Figure 6 shows peak absorption efficiencies and transmissions at the through port as a function of grating length (L) when tSi = 100 nm with tgrat = 60 nm and 80 nm. The grating periods were chosen to have the peak absorption at a wavelength of 1550 nm:
Figure 7(a) shows absorption and transmission (at the through port) spectra for tgrat = 80 nm and 100 nm with tSi = 100 nm, and L = 500 µm. The grating period was chosen such that a peak absorption occurs at the wavelength of 1550 nm in each case: Λ = 499 nm for tgrat = 80 nm and Λ = 523 nm for tgrat = 100 nm. Since the coupling coefficient remains almost the same for tgrat > 80% as shown in Fig. 5(a), the absorption spectra for tgrat = 80 nm and 100 nm are similar in general. The maximum absorption efficiency of 95.1% and the 3 dB bandwidth of 7.5 nm were obtained. Owing to the stronger scattering, the case of tgrat = 100 nm shows ripples at the short wavelengths, where absorption is less than 10%. This scattering effect causes crosstalk of ~10 dB to the adjacent wavelength channels. In order to avoid such a scattering effect, the grating depth of 80 nm is more desirable. The black dotted curve represents the CMT result with κ01 = 7340 m−1, which agrees well with the FEM calculation. The spectrum of the transmission at the through port for tgrat = 80 nm is also plotted in Fig. 7(a), which demonstrates that the unwanted scattering of the grating is negligible, so that all the unabsorbed wave appears as the transmission at the through port with an insertion loss of 0.2 dB. Figures 7(b) and 7(c) show the electric field distributions (cross-section view at the center) when the TE wave is incident on the core of the fiber. At λ = 1550 nm (Fig. 7(b)), most of the incident wave is coupled to the silicon waveguide and absorbed into graphene. On the contrary, at λ = 1530 nm (Fig. 7(c)), most of the incident wave propagates through the fiber core with no coupling to the silicon waveguide.
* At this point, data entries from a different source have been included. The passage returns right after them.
-- pv_equiv track=rewrite | github.com/SchmidtCode/rackpatch | telegram/bot.py | parse_failure_context
-- ===== SOURCE A (Python) =====
-- def parse_failure_context(stdout: str, stderr: str) -> list[str]:
--     tail = stderr.strip() or stdout.strip()
--     if not tail:
--         return []
--     lines = tail.splitlines()
--     failed_task = ""
--     for index, line in enumerate(lines):
--         if "FAILED!" in line:
--             for reverse_index in range(index, -1, -1):
--                 if lines[reverse_index].startswith("TASK ["):
--                     failed_task = lines[reverse_index]
--                     break
--             break
--     summary: list[str] = []
--     if failed_task:
--         summary.append(failed_task)
--     summary.extend(lines[-10:])
--     return summary
-- ===== SOURCE B (Python) =====
-- def parse_failure_context(stdout: str, stderr: str) -> list[str]:
--     tail = stderr.strip() or stdout.strip()
--     if not tail:
--         return []
--     lines = tail.splitlines()
--     failed_task = ""
--     last_task = ""
--     for line in lines:
--         if line.startswith("TASK ["):
--             last_task = line
--         if "FAILED!" in line:
--             failed_task = last_task
--             break
--     summary: list[str] = []
--     if failed_task:
--         summary.append(failed_task)
--     summary.extend(lines[-10:])
--     return summary
-- ===== Notes on version B (the rewrite author's own statement) =====
-- stated objective: simpler
-- what changed: A's nested backward rescan for the nearest preceding 'TASK [' line is replaced by a single forward pass that keeps the most recent TASK line as running state.
import Mathlib
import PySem

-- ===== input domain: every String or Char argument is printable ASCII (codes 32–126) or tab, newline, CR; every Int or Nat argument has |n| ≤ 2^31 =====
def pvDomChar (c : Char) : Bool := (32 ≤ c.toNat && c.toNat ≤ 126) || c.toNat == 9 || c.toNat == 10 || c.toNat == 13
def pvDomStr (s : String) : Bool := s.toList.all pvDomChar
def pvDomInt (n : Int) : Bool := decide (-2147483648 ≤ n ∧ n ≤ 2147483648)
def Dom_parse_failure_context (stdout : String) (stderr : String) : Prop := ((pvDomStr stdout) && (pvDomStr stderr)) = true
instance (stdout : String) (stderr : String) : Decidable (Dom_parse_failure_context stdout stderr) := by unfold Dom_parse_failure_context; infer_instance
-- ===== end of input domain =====

-- B replaces A's backward rescan for the preceding "TASK [" line by one forward pass that
-- keeps the most recent TASK line as running state (objective: simpler, one loop instead of nested scans).

-- ===== PORT A =====
-- inner loop: for reverse_index in range(index, -1, -1): if lines[reverse_index].startswith("TASK ["): return it; else ""
def pvAInner (lines : List String) : Nat → String
  | 0 => if PySem.Str.startswith (lines.getD 0 "") "TASK [" then lines.getD 0 "" else ""
  | (i+1) =>
    if PySem.Str.startswith (lines.getD (i+1) "") "TASK [" then lines.getD (i+1) ""
    else pvAInner lines i

-- outer loop: for index, line in enumerate(lines): if "FAILED!" in line: <inner>; break
def pvAOuter (lines : List String) : List String → Nat → String
  | [], _ => ""
  | l :: ls, index =>
    if PySem.Str.isIn "FAILED!" l then pvAInner lines index
    else pvAOuter lines ls (index + 1)

def parse_failure_context (stdout : String) (stderr : String) : List String :=
  let tail := if PySem.Str.strip stderr ≠ "" then PySem.Str.strip stderr else PySem.Str.strip stdout
  if tail = "" then []
  else
    let lines := PySem.Str.splitlines tail
    let failed_task := pvAOuter lines lines 0
    let summary : List String := if failed_task ≠ "" then [failed_task] else []
    summary ++ PySem.List.slice lines (some (-10)) none

-- ===== PORT B =====
-- single forward pass: update last_task, then break with failed_task = last_task at first FAILED!
def pvBScan (last : String) : List String → String
  | [] => ""
  | l :: ls =>
    let last' := if PySem.Str.startswith l "TASK [" then l else last
    if PySem.Str.isIn "FAILED!" l then last' else pvBScan last' ls

def parse_failure_context_alt (stdout : String) (stderr : String) : List String :=
  let tail := if PySem.Str.strip stderr ≠ "" then PySem.Str.strip stderr else PySem.Str.strip stdout
  if tail = "" then []
  else
    let lines := PySem.Str.splitlines tail
    let failed_task := pvBScan "" lines
    let summary : List String := if failed_task ≠ "" then [failed_task] else []
    summary ++ PySem.List.slice lines (some (-10)) none

-- ===== PRECONDITION & SPEC =====
def Spec_parse_failure_context (stdout : String) (stderr : String) (out : List String) : Prop := out = parse_failure_context_alt stdout stderr
instance (stdout : String) (stderr : String) (out : List String) : Decidable (Spec_parse_failure_context stdout stderr out) := by unfold Spec_parse_failure_context; infer_instance

-- ===== CLAIM (what is proved, stated in full; the proofs are below) =====
def Claim_equal_parse_failure_context : Prop := ∀ (stdout : String) (stderr : String), Dom_parse_failure_context stdout stderr → Spec_parse_failure_context stdout stderr (parse_failure_context stdout stderr)

-- ===== LEMMAS AND PROOFS =====

-- the "last TASK line seen before index i" that B carries as state
def pvPrev (lines : List String) : Nat → String
  | 0 => ""
  | (i+1) => pvAInner lines i

lemma pvGetD_of_drop {lines ls : List String} {l : String} {i : Nat}
    (h : lines.drop i = l :: ls) : lines[i]? = some l := by
  rw [← List.head?_drop, h]; rfl

lemma pvScan_eq (lines : List String) :
    ∀ n i, lines.length - i = n →
      pvBScan (pvPrev lines i) (lines.drop i) = pvAOuter lines (lines.drop i) i := by
  intro n
  induction n with
  | zero =>
    intro i h
    have : lines.drop i = [] := by
      apply List.drop_eq_nil_of_le; omega
    simp [this, pvBScan, pvAOuter]
  | succ n ih =>
    intro i h
    cases hd : lines.drop i with
    | nil => simp [pvBScan, pvAOuter]
    | cons l ls =>
      have hget : lines[i]? = some l := pvGetD_of_drop hd
      have hls : lines.drop (i+1) = ls := by
        rw [← List.tail_drop, hd]
        rfl
      have hlast : (if PySem.Str.startswith l "TASK [" then l else pvPrev lines i)
          = pvAInner lines i := by
        cases i with
        | zero => simp [pvPrev, pvAInner, List.getD, hget]
        | succ k => simp [pvPrev, pvAInner, List.getD, hget]
      simp only [pvBScan, pvAOuter]
      rw [hlast]
      split_ifs with hf
      · rfl
      · have hrec := ih (i+1) (by omega)
        rw [hls] at hrec
        simpa [pvPrev] using hrec

lemma pvScan_main (lines : List String) : pvBScan "" lines = pvAOuter lines lines 0 := by
  have := pvScan_eq lines lines.length 0 (by omega)
  simpa [pvPrev] using this

-- ===== VERDICT (by name: the statement is the Claim_ definition above) =====
theorem parse_failure_context_spec : Claim_equal_parse_failure_context := by
  intro stdout stderr _
  unfold Spec_parse_failure_context parse_failure_context parse_failure_context_alt
  simp only [pvScan_main]
-- pv_equiv track=rewrite | github.com/mohaddese-zamani/practice | practice1.py | practice1
-- ===== SOURCE A (Python) =====
-- def practice1(jomleh):
--     yekta = []
--     tartib_tekrar = {}
--
--     for i in jomleh:
--         shomaresh = jomleh.count(i)
--         if shomaresh == 1:
--             yekta.append(i)
--         tartib_tekrar[i] = shomaresh
--     return yekta, tartib_tekrar
-- ===== SOURCE B (Python) =====
-- def practice1(jomleh):
--     tartib_tekrar = {}
--     for ch in jomleh:
--         tartib_tekrar[ch] = tartib_tekrar.get(ch, 0) + 1
--     yekta = [ch for ch, n in tartib_tekrar.items() if n == 1]
--     return yekta, tartib_tekrar
-- ===== Notes on version B (the rewrite author's own statement) =====
-- stated objective: faster
-- what changed: B builds the frequency dict in a single pass by incrementing counts and then collects yekta by scanning the dict's items (keys with count 1, in insertion = first-appearance order), instead of A's per-character jomleh.count rescan.
import Mathlib
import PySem

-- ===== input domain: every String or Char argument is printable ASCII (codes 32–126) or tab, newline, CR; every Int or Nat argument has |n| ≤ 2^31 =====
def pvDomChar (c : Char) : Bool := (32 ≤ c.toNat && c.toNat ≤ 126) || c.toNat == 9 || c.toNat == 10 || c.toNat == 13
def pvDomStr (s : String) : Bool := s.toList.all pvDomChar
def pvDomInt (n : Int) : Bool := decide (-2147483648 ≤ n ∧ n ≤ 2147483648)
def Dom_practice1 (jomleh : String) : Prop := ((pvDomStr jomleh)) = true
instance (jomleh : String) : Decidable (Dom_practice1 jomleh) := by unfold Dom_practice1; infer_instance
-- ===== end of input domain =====

-- B replaces A's per-character jomleh.count rescan (O(n^2)) by a one-pass count dict
-- followed by a scan over the dict's items; proved to return the same pair on every input.


-- ===== PORT A =====
-- 'for i in jomleh' yields one-character strings; 'jomleh.count(i)' for a
-- single-character substring is exactly the number of occurrences of that
-- character, ported as a count over jomleh.toList (exact).
def practice1 (jomleh : String) : List String × (List (String × Int)) :=
  let r := jomleh.toList.foldl
    (fun (st : List String × PySem.Dict String Int) c =>
      let i : String := String.ofList [c]
      let shomaresh : Int := (jomleh.toList.count c : Int)
      ((if shomaresh = 1 then st.1 ++ [i] else st.1), st.2.insert i shomaresh))
    ([], PySem.Dict.empty)
  (r.1, r.2.items)

-- ===== PORT B =====
def practice1_alt (jomleh : String) : List String × (List (String × Int)) :=
  let d := jomleh.toList.foldl
    (fun (d : PySem.Dict String Int) c =>
      let ch : String := String.ofList [c]
      d.insert ch (d.getD ch 0 + 1))
    PySem.Dict.empty
  ((d.items.filter (fun p => p.2 == 1)).map (·.1), d.items)

-- ===== PRECONDITION & SPEC =====
def Spec_practice1 (jomleh : String) (out : List String × (List (String × Int))) : Prop := out = practice1_alt jomleh
instance (jomleh : String) (out : List String × (List (String × Int))) : Decidable (Spec_practice1 jomleh out) := by unfold Spec_practice1; infer_instance

-- ===== CLAIM (what is proved, stated in full; the proofs are below) =====
def Claim_equal_practice1 : Prop := ∀ (jomleh : String), Dom_practice1 jomleh → Spec_practice1 jomleh (practice1 jomleh)

-- ===== LEMMAS AND PROOFS =====

theorem pvMk_injective : Function.Injective (fun c => String.ofList [c]) := by
  intro a b h
  have := congrArg String.toList h
  simp at this
  exact this

theorem pvCount_keys (l : List Char) (c : Char) :
    (l.map (fun c => String.ofList [c])).count (String.ofList [c]) = l.count c :=
  List.count_map_of_injective l _ pvMk_injective c

-- A's dict loop: repeated overwrite with the key's full count ⇒ items = first occurrences paired with counts
theorem pvInsertAll (cnt : String → Int) (L : List String) :
    (L.foldl (fun d s => d.insert s (cnt s)) PySem.Dict.empty).items
      = (PySem.Set.ofList L).map (fun k => (k, cnt k)) := by
  induction L using List.reverseRecOn with
  | nil => rfl
  | append_singleton M x ih =>
    rw [List.foldl_append, List.foldl_cons, List.foldl_nil,
        PySem.Set.ofList_append_singleton]
    set d := M.foldl (fun d s => d.insert s (cnt s)) PySem.Dict.empty with hd
    have hkeys : d.keys = (PySem.Set.ofList M) := by
      simp [PySem.Dict.keys, ih, List.map_map, Function.comp_def]
    by_cases hx : x ∈ PySem.Set.ofList M
    · have hc : d.contains x = true := by
        rw [PySem.Dict.contains_iff_mem_keys, hkeys]; exact hx
      rw [PySem.Dict.items_insert, hc, if_pos rfl, ih,
          PySem.Set.add_of_mem hx, List.map_map]
      apply List.map_congr_left
      intro k hk
      by_cases h : k = x <;> simp [Function.comp, h]
    · have hc : d.contains x = false := by
        rw [← Bool.not_eq_true, PySem.Dict.contains_iff_mem_keys, hkeys]; exact hx
      rw [PySem.Dict.items_insert, hc, if_neg (by simp), ih,
          PySem.Set.add_of_not_mem hx, List.map_append, List.map_cons, List.map_nil]

-- a filter that only keeps elements occurring once is unchanged by first-occurrence dedup
theorem pvFilter_once (L : List String) (P : String → Bool)
    (h : ∀ s, P s = true → L.count s ≤ 1) :
    L.filter P = (PySem.Set.ofList L).filter P := by
  induction L using List.reverseRecOn with
  | nil => rfl
  | append_singleton M x ih =>
    have hM : ∀ s, P s = true → M.count s ≤ 1 := by
      intro s hs
      have := h s hs
      have hle : M.count s ≤ (M ++ [x]).count s := by
        simp [List.count_append]
      omega
    rw [List.filter_append, PySem.Set.ofList_append_singleton, ih hM]
    by_cases hx : x ∈ PySem.Set.ofList M
    · have hxM : x ∈ M := (PySem.Set.mem_ofList _ _).1 hx
      have hPx : P x = false := by
        by_contra hp
        have hp' : P x = true := by revert hp; cases P x <;> simp
        have := h x hp'
        have h1 : 1 ≤ M.count x := List.one_le_count_iff.2 hxM
        have : (M ++ [x]).count x = M.count x + 1 := by simp
        omega
      rw [PySem.Set.add_of_mem hx]
      simp [hPx]
    · rw [PySem.Set.add_of_not_mem hx, List.filter_append]

theorem pvA_eq (jomleh : String) : practice1 jomleh = practice1_alt jomleh := by
  unfold practice1 practice1_alt
  simp only []
  set l := jomleh.toList with hl
  set key : Char → String := fun c => String.ofList [c] with hkey
  set L := l.map key with hL
  -- split A's paired fold into two independent folds
  rw [PySem.List.foldl_prod_mk
      (f := fun (ys : List String) (c : Char) =>
        if (l.count c : Int) = 1 then ys ++ [key c] else ys)
      (g := fun (d : PySem.Dict String Int) (c : Char) =>
        d.insert (key c) ((l.count c : Int)))]
  -- B's fold is Counter over the key list L
  have hBfold : l.foldl
      (fun (d : PySem.Dict String Int) c =>
        d.insert (key c) (d.getD (key c) 0 + 1)) PySem.Dict.empty
      = PySem.Dict.counter L := by
    rw [hL, ← PySem.Dict.foldl_insert_getD_add_one_eq_counter,
        List.foldl_map (f := key)
          (g := fun (d : PySem.Dict String Int) s => d.insert s (d.getD s 0 + 1))]
  -- A's dict fold, rewritten over L with a key-only value function
  have hAfold : l.foldl
      (fun (d : PySem.Dict String Int) c =>
        d.insert (key c) ((l.count c : Int))) PySem.Dict.empty
      = L.foldl (fun d s => d.insert s ((L.count s : Int))) PySem.Dict.empty := by
    rw [hL, List.foldl_map (f := key)
          (g := fun (d : PySem.Dict String Int) s => d.insert s ((L.count s : Int)))]
    apply PySem.List.foldl_congr_mem
    intro d c _
    rw [hL, pvCount_keys]
  have hitems : (l.foldl
      (fun (d : PySem.Dict String Int) c =>
        d.insert (key c) ((l.count c : Int))) PySem.Dict.empty).items
      = (PySem.Set.ofList L).map (fun k => (k, (L.count k : Int))) := by
    rw [hAfold, pvInsertAll]
  have hBitems : (l.foldl
      (fun (d : PySem.Dict String Int) c =>
        d.insert (key c) (d.getD (key c) 0 + 1)) PySem.Dict.empty).items
      = (PySem.Set.ofList L).map (fun k => (k, (L.count k : Int))) := by
    rw [hBfold, PySem.Dict.items_counter]
  -- first components
  have hys : l.foldl
      (fun (ys : List String) c =>
        if (l.count c : Int) = 1 then ys ++ [key c] else ys) []
      = L.filter (fun s => (L.count s : Int) == 1) := by
    have hstep : l.foldl
        (fun (ys : List String) c =>
          if (l.count c : Int) = 1 then ys ++ [key c] else ys) []
        = l.foldl
        (fun (ys : List String) c =>
          if ((l.count c : Int) == 1) = true then ys ++ [key c] else ys) [] := by
      apply PySem.List.foldl_congr_mem
      intro ys c _
      by_cases h : (l.count c : Int) = 1
      · rw [if_pos h, if_pos (by simp [h])]
      · rw [if_neg h, if_neg (by simpa using h)]
    rw [hstep, PySem.List.foldl_append_if (fun c => ((l.count c : Int) == 1)) key,
        List.nil_append, hL, List.filter_map]
    congr 1
    apply List.filter_congr
    intro c _
    simp only [Function.comp_apply]
    rw [pvCount_keys]
  have hyB : (((PySem.Set.ofList L).map (fun k => (k, (L.count k : Int)))).filter
        (fun p => p.2 == 1)).map (fun p => p.1)
      = L.filter (fun s => (L.count s : Int) == 1) := by
    rw [List.filter_map, List.map_map]
    have h1 : (PySem.Set.ofList L).filter
        ((fun (p : String × Int) => p.2 == 1) ∘ (fun k => (k, (L.count k : Int))))
        = (PySem.Set.ofList L).filter (fun s => (L.count s : Int) == 1) := by
      apply List.filter_congr; intro k _; rfl
    rw [h1, ← pvFilter_once L (fun s => (L.count s : Int) == 1) ?_]
    · simp [Function.comp_def]
    · intro s hs
      have : (L.count s : Int) = 1 := by simpa using hs
      omega
  rw [hys, hitems, hBitems, hyB]

-- ===== VERDICT (by name: the statement is the Claim_ definition above) =====
theorem practice1_spec : Claim_equal_practice1 := by
  intro jomleh _
  unfold Spec_practice1
  exact pvA_eq jomleh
We also investigated the influence of the thickness of the clad between the fiber core and the silicon waveguide (tgap). Figure 8 shows the coupling coefficient as a function of tgap for tSi = 100 nm, tgrat = 80 nm, and Λ = 499 nm. As the gap increases, the coupling coefficient shows a linear decrease because the overlap integral between the two supermodes becomes smaller. So, for a smaller tgap, the higher coupling coefficient and thus, a shorter device length are obtained. However, considering fabrication tolerance during the optical fiber polishing, tgap = 500 nm seems to be a reasonable choice.
Figure 9(a) shows the center wavelength of the absorption spectrum as a function of the grating period for tSi = 100 nm, tgrat = 80 nm, tgap = 500 nm. Since the supermodes of the designed structure show linear-like dispersion in the wavelength range of our interest as shown in Fig. 4, the central wavelength varies linearly with the grating period. Figure 9(b) shows the FEM calculated absorption spectra for Λ = 492 nm, 499 nm, and 506 nm designed for the center wavelengths of 1530 nm, 1550 nm, and 1570 nm, which correspond to three central wavelength channels of the CWDM. The maximum absorption efficiencies were 96.0%, 95.1%, and 95.5%, respectively. The 3 dB bandwidths were 8 nm, 7.5 nm, and 7.6 nm, respectively, which causes −14 dB crosstalk with neighboring channels. As the center wavelength shifts with a period change, spectral characteristics remain almost the same, which is a desirable feature in fabrication as well as design.
In this work, we used an approximate formula for the index of graphene [22]. In Fig. 10, the approximate formula is compared to Kubo formula [25, 26] that is believed to be more accurate. The approximation seems to be acceptably close to the Kubo formula in the wavelength range of our interest. In order to investigate the effect of the approximation on the device performance, the absorption spectra were calculated with the graphene index extracted from the Kubo formula and plotted in Fig. 9(b) (dotted lines). One can see that the approximation of the graphene index makes negligible difference in the device performance.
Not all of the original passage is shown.